What is being asked:
Filter the entries for the string "rewrite". Copy each line that has it.

Stored data entries
★ ★ ★ ★ ★
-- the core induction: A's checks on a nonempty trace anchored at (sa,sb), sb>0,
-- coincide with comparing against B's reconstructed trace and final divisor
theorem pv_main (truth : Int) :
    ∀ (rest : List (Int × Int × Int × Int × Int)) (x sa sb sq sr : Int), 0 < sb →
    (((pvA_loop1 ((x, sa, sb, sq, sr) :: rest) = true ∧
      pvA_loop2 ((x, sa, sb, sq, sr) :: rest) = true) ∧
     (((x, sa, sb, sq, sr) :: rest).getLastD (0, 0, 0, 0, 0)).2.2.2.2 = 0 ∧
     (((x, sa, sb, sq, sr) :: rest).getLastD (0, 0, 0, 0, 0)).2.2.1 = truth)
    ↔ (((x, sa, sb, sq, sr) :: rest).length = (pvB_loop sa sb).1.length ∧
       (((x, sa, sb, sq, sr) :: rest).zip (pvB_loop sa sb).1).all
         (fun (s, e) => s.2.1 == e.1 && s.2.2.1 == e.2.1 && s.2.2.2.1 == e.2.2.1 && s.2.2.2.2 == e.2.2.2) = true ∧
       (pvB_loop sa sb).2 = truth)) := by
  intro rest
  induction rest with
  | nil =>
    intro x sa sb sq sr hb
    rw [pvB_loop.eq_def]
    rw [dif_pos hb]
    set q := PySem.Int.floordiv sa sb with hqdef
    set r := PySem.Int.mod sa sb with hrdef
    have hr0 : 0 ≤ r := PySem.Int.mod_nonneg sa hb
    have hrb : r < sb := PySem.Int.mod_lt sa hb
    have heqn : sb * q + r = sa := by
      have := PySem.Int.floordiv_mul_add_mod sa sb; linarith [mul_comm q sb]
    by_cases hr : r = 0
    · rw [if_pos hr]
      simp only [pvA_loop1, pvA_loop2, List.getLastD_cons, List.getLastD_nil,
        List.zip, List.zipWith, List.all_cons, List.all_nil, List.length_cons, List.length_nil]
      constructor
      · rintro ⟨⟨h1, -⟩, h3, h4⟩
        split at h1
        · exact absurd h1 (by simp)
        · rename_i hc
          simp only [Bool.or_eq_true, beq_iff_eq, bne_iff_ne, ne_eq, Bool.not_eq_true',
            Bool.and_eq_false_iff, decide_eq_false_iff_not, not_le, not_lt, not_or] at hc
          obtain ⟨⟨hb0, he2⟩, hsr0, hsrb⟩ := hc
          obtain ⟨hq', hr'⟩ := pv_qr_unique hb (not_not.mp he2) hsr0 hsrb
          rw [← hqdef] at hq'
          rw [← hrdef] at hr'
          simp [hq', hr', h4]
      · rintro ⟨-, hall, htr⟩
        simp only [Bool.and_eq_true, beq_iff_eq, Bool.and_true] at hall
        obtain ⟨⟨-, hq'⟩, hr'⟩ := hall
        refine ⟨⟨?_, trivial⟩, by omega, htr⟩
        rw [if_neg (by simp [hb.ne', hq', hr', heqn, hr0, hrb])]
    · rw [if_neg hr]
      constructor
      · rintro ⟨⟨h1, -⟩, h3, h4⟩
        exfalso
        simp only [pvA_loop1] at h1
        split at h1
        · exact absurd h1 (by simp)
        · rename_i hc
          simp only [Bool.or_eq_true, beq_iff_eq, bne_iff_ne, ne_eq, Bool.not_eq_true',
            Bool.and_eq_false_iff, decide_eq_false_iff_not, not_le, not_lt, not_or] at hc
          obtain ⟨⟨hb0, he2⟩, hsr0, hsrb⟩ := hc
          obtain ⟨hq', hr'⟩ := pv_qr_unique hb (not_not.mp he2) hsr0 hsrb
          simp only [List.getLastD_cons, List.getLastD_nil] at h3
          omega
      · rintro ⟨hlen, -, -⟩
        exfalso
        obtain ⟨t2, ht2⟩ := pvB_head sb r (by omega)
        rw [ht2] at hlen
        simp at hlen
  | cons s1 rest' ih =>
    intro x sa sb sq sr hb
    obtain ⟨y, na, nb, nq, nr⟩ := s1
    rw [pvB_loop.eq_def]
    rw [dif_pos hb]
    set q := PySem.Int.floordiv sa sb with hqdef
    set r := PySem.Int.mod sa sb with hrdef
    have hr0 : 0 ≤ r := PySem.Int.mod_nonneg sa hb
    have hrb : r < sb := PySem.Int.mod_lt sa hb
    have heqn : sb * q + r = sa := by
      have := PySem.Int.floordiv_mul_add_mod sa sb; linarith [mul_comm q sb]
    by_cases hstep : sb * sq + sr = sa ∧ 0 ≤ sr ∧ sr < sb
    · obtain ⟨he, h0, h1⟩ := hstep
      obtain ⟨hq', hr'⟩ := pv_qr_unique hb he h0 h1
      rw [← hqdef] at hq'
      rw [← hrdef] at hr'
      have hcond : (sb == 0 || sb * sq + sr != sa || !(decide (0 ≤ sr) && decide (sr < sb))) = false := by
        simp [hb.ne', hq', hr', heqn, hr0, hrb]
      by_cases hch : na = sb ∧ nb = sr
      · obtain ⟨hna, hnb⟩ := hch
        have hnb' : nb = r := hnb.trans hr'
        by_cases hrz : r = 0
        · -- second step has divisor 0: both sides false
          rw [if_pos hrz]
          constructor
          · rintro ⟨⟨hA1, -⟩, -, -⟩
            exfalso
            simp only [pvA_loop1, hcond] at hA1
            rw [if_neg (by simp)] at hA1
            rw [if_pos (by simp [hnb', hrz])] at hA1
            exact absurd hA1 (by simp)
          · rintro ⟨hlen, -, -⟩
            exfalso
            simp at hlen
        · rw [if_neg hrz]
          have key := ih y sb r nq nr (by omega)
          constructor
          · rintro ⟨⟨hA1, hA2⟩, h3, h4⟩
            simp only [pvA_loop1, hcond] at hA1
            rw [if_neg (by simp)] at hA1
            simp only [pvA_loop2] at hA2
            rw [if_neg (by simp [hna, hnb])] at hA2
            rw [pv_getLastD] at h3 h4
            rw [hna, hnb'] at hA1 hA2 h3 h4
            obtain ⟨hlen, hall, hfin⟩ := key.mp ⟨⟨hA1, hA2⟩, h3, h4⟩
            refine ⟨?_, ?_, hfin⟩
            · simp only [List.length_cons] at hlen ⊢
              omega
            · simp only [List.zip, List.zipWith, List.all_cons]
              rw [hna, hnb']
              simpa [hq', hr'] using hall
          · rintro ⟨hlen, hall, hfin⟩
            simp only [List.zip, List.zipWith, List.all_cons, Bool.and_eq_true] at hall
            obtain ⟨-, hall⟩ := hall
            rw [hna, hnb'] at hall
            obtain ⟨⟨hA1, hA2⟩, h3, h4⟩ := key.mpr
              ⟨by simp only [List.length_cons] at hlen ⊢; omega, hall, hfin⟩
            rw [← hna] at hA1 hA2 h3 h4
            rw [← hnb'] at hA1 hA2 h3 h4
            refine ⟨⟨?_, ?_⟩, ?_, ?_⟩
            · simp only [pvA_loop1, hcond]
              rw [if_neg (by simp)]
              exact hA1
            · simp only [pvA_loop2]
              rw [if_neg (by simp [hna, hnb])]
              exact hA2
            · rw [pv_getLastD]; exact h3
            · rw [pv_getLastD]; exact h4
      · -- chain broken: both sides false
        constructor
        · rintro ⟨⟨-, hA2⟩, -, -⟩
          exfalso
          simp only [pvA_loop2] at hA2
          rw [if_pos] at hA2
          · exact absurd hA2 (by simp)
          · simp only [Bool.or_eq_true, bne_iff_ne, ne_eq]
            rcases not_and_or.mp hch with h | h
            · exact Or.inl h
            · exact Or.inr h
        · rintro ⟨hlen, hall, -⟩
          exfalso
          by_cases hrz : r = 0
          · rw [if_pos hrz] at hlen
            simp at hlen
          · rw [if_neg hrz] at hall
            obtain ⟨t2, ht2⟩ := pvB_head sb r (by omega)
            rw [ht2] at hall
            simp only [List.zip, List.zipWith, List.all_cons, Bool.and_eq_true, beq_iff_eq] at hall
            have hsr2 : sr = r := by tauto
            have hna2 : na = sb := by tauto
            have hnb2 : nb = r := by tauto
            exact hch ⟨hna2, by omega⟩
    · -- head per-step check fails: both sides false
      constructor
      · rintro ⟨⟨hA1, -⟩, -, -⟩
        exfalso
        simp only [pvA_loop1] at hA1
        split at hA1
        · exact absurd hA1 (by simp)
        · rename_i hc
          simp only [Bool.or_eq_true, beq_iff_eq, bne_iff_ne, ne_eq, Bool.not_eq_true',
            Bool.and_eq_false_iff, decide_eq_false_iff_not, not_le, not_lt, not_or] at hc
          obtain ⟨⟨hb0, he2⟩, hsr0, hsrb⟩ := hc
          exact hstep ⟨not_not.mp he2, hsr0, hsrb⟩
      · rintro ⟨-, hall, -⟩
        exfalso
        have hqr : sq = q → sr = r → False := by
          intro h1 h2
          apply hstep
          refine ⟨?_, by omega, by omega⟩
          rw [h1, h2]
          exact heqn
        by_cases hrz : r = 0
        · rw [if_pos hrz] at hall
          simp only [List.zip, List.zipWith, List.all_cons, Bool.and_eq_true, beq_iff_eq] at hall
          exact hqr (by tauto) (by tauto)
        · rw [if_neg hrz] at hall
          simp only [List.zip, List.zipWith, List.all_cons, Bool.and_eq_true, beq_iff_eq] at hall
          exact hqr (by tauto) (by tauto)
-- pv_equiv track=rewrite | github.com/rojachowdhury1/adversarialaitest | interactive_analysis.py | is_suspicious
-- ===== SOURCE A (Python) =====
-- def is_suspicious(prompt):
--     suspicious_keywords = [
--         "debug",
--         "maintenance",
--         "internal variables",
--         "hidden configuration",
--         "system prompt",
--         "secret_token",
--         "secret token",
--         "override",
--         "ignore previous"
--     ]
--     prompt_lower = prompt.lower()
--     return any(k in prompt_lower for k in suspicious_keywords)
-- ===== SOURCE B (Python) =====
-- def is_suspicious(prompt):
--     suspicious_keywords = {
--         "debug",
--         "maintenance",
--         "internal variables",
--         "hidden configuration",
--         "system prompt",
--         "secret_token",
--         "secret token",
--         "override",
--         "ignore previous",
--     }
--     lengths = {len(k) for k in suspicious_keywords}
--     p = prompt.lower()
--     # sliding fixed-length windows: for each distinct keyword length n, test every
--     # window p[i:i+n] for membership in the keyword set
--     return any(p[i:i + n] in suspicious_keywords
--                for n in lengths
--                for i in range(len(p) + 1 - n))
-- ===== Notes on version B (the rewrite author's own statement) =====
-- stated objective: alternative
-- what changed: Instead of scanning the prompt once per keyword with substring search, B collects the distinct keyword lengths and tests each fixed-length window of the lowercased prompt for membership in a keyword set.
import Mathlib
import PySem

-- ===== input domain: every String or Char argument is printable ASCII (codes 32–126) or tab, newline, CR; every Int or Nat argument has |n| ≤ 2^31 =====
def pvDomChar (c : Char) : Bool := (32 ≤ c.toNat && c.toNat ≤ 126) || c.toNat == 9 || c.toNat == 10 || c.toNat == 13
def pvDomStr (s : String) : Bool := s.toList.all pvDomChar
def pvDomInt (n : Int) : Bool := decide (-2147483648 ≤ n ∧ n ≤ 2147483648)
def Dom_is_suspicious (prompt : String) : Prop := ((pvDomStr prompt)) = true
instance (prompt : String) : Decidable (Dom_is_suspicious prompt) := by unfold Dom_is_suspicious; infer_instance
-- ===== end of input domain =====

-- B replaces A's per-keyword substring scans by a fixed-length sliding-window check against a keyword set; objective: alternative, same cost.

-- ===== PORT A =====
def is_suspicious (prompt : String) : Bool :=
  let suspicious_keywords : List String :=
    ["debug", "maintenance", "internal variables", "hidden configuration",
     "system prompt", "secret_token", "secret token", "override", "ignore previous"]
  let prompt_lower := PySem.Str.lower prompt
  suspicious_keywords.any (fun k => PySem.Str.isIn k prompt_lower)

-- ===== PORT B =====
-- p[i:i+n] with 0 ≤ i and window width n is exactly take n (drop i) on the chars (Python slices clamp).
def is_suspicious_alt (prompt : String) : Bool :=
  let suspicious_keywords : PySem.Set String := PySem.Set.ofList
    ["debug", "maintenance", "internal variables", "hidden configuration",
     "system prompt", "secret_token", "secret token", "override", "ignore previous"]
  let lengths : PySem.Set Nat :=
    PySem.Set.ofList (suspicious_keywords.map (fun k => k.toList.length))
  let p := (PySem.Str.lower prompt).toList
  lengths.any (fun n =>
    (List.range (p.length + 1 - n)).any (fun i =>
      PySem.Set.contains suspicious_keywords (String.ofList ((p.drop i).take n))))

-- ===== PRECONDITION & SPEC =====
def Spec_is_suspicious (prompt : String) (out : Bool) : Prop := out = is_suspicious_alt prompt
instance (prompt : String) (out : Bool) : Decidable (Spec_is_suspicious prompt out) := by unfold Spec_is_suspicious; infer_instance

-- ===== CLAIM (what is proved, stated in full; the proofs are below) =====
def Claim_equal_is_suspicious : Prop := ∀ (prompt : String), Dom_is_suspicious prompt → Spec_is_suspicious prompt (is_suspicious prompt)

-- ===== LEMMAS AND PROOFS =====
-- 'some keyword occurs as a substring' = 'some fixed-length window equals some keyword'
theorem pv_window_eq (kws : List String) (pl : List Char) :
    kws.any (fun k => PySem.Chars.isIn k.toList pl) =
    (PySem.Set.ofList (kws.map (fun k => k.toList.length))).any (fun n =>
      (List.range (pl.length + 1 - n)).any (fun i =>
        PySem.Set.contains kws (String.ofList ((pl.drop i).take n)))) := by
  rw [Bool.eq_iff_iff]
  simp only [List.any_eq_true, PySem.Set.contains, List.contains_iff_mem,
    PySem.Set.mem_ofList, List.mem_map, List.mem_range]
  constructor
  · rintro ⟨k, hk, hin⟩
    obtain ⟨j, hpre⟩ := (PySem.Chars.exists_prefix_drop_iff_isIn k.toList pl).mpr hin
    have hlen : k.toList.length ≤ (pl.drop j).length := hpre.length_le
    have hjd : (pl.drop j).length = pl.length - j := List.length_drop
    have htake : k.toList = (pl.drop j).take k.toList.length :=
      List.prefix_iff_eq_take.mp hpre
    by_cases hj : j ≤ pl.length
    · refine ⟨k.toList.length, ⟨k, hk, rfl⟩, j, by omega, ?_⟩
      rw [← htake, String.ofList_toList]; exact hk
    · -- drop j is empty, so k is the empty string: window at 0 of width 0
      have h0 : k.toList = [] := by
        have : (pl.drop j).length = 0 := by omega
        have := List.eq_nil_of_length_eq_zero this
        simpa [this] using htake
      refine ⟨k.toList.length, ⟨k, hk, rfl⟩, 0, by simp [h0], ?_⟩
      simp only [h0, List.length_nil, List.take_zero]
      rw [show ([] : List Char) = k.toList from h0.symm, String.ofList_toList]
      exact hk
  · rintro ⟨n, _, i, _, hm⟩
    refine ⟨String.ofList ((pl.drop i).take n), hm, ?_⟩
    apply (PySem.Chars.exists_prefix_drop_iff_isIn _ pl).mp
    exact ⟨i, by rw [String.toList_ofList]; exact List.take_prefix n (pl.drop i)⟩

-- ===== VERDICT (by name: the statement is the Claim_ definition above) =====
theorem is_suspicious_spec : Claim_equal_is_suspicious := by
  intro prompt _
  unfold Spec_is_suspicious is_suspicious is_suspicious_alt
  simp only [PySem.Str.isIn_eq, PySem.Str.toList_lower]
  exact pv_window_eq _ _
★ ★ ★ ★ ★
Problem solution:
-- pv_equiv track=rewrite | github.com/rojachowdhury1/adversarialaitest | interactive_analysis.py | is_suspicious
-- ===== Notes on version B (the rewrite author's own statement) =====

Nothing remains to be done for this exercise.